TASK TO CARRY OUT:
Your response must be the entire set of entries, reproduced word for word.

:: DATA TO PROCESS

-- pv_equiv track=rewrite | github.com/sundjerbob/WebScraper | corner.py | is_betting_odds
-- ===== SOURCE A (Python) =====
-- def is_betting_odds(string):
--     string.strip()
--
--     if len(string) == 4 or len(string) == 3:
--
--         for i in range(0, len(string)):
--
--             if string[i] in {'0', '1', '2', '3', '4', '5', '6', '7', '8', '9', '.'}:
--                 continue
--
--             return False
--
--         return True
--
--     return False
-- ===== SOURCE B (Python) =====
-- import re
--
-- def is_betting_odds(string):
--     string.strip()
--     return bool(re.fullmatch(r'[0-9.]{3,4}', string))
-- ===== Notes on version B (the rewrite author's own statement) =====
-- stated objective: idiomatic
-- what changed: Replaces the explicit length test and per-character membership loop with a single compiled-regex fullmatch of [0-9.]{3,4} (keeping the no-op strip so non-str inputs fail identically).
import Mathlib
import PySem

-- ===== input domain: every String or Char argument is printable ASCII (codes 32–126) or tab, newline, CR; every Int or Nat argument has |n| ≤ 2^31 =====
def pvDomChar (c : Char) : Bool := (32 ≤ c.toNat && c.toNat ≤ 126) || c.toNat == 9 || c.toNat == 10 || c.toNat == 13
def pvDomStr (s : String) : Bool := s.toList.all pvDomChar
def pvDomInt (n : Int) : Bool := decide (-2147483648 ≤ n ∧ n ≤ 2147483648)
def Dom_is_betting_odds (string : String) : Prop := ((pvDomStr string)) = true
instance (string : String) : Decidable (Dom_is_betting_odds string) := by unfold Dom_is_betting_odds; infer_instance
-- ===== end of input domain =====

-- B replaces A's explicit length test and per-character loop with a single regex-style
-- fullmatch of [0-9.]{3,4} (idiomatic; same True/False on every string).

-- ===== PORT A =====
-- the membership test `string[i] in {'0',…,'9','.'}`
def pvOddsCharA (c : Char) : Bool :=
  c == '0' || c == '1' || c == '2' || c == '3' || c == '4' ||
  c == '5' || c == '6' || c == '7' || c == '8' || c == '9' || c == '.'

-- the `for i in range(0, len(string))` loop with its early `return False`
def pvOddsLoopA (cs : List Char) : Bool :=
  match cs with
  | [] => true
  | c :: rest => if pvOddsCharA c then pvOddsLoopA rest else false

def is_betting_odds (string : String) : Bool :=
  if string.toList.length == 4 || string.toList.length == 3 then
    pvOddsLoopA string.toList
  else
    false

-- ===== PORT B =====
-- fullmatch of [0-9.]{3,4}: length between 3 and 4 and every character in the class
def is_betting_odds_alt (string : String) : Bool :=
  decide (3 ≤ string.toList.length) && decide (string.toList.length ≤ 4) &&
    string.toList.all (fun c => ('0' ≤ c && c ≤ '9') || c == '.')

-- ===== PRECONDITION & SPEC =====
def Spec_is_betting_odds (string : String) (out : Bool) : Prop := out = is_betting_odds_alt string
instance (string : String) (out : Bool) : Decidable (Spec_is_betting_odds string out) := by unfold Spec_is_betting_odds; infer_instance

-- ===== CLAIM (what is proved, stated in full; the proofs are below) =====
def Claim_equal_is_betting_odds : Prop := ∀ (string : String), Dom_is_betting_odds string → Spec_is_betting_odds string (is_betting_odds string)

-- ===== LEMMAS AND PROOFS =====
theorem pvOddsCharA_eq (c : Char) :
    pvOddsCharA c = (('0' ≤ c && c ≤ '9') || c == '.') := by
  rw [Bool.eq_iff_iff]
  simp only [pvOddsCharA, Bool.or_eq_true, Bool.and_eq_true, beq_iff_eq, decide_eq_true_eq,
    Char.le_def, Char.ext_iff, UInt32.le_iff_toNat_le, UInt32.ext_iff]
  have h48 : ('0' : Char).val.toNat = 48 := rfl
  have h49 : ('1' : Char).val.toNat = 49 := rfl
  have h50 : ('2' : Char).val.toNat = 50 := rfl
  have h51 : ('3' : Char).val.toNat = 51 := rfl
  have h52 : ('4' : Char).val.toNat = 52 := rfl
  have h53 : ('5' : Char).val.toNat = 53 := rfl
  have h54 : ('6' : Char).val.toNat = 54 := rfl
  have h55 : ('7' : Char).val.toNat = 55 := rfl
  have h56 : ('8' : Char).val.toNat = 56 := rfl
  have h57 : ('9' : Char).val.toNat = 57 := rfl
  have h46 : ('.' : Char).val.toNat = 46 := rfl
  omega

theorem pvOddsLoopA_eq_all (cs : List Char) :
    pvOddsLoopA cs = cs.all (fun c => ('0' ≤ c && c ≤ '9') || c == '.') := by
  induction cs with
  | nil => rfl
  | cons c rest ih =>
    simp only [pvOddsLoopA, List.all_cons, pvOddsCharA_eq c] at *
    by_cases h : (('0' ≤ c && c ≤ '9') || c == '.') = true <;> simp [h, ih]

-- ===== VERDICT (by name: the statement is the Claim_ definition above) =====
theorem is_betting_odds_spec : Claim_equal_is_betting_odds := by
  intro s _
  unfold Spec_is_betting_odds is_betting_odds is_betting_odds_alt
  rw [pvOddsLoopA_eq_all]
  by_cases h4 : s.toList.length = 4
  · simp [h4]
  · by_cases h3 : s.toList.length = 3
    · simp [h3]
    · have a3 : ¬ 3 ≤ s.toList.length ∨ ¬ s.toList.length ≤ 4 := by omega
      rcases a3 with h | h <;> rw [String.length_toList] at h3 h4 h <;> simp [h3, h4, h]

::::

EXERCISE OUTPUT:
-- pv_equiv track=rewrite | github.com/sundjerbob/WebScraper | corner.py | is_betting_odds
-- ===== SOURCE A (Python) =====
-- def is_betting_odds(string):
--     string.strip()
--
--     if len(string) == 4 or len(string) == 3:
--
--         for i in range(0, len(string)):
--
--             if string[i] in {'0', '1', '2', '3', '4', '5', '6', '7', '8', '9', '.'}:
--                 continue
--
--             return False
--
--         return True
--
--     return False
-- ===== SOURCE B (Python) =====
-- import re
--
-- def is_betting_odds(string):
--     string.strip()
--     return bool(re.fullmatch(r'[0-9.]{3,4}', string))
-- ===== Notes on version B (the rewrite author's own statement) =====
-- stated objective: idiomatic
-- what changed: Replaces the explicit length test and per-character membership loop with a single compiled-regex fullmatch of [0-9.]{3,4} (keeping the no-op strip so non-str inputs fail identically).
import Mathlib
import PySem

-- ===== input domain: every String or Char argument is printable ASCII (codes 32–126) or tab, newline, CR; every Int or Nat argument has |n| ≤ 2^31 =====
def pvDomChar (c : Char) : Bool := (32 ≤ c.toNat && c.toNat ≤ 126) || c.toNat == 9 || c.toNat == 10 || c.toNat == 13
def pvDomStr (s : String) : Bool := s.toList.all pvDomChar
def pvDomInt (n : Int) : Bool := decide (-2147483648 ≤ n ∧ n ≤ 2147483648)
def Dom_is_betting_odds (string : String) : Prop := ((pvDomStr string)) = true
instance (string : String) : Decidable (Dom_is_betting_odds string) := by unfold Dom_is_betting_odds; infer_instance
-- ===== end of input domain =====

-- B replaces A's explicit length test and per-character loop with a single regex-style
-- fullmatch of [0-9.]{3,4} (idiomatic; same True/False on every string).

-- ===== PORT A =====
-- the membership test `string[i] in {'0',…,'9','.'}`
def pvOddsCharA (c : Char) : Bool :=
  c == '0' || c == '1' || c == '2' || c == '3' || c == '4' ||
  c == '5' || c == '6' || c == '7' || c == '8' || c == '9' || c == '.'

-- the `for i in range(0, len(string))` loop with its early `return False`
def pvOddsLoopA (cs : List Char) : Bool :=
  match cs with
  | [] => true
  | c :: rest => if pvOddsCharA c then pvOddsLoopA rest else false

def is_betting_odds (string : String) : Bool :=
  if string.toList.length == 4 || string.toList.length == 3 then
    pvOddsLoopA string.toList
  else
    false

-- ===== PORT B =====
-- fullmatch of [0-9.]{3,4}: length between 3 and 4 and every character in the class
def is_betting_odds_alt (string : String) : Bool :=
  decide (3 ≤ string.toList.length) && decide (string.toList.length ≤ 4) &&
    string.toList.all (fun c => ('0' ≤ c && c ≤ '9') || c == '.')

-- ===== PRECONDITION & SPEC =====
def Spec_is_betting_odds (string : String) (out : Bool) : Prop := out = is_betting_odds_alt string
instance (string : String) (out : Bool) : Decidable (Spec_is_betting_odds string out) := by unfold Spec_is_betting_odds; infer_instance

-- ===== CLAIM (what is proved, stated in full; the proofs are below) =====
def Claim_equal_is_betting_odds : Prop := ∀ (string : String), Dom_is_betting_odds string → Spec_is_betting_odds string (is_betting_odds string)

-- ===== LEMMAS AND PROOFS =====
theorem pvOddsCharA_eq (c : Char) :
    pvOddsCharA c = (('0' ≤ c && c ≤ '9') || c == '.') := by
  rw [Bool.eq_iff_iff]
  simp only [pvOddsCharA, Bool.or_eq_true, Bool.and_eq_true, beq_iff_eq, decide_eq_true_eq,
    Char.le_def, Char.ext_iff, UInt32.le_iff_toNat_le, UInt32.ext_iff]
  have h48 : ('0' : Char).val.toNat = 48 := rfl
  have h49 : ('1' : Char).val.toNat = 49 := rfl
  have h50 : ('2' : Char).val.toNat = 50 := rfl
  have h51 : ('3' : Char).val.toNat = 51 := rfl
  have h52 : ('4' : Char).val.toNat = 52 := rfl
  have h53 : ('5' : Char).val.toNat = 53 := rfl
  have h54 : ('6' : Char).val.toNat = 54 := rfl
  have h55 : ('7' : Char).val.toNat = 55 := rfl
  have h56 : ('8' : Char).val.toNat = 56 := rfl
  have h57 : ('9' : Char).val.toNat = 57 := rfl
  have h46 : ('.' : Char).val.toNat = 46 := rfl
  omega

theorem pvOddsLoopA_eq_all (cs : List Char) :
    pvOddsLoopA cs = cs.all (fun c => ('0' ≤ c && c ≤ '9') || c == '.') := by
  induction cs with
  | nil => rfl
  | cons c rest ih =>
    simp only [pvOddsLoopA, List.all_cons, pvOddsCharA_eq c] at *
    by_cases h : (('0' ≤ c && c ≤ '9') || c == '.') = true <;> simp [h, ih]

-- ===== VERDICT (by name: the statement is the Claim_ definition above) =====
theorem is_betting_odds_spec : Claim_equal_is_betting_odds := by
  intro s _
  unfold Spec_is_betting_odds is_betting_odds is_betting_odds_alt
  rw [pvOddsLoopA_eq_all]
  by_cases h4 : s.toList.length = 4
  · simp [h4]
  · by_cases h3 : s.toList.length = 3
    · simp [h3]
    · have a3 : ¬ 3 ≤ s.toList.length ∨ ¬ s.toList.length ≤ 4 := by omega
      rcases a3 with h | h <;> rw [String.length_toList] at h3 h4 h <;> simp [h3, h4, h]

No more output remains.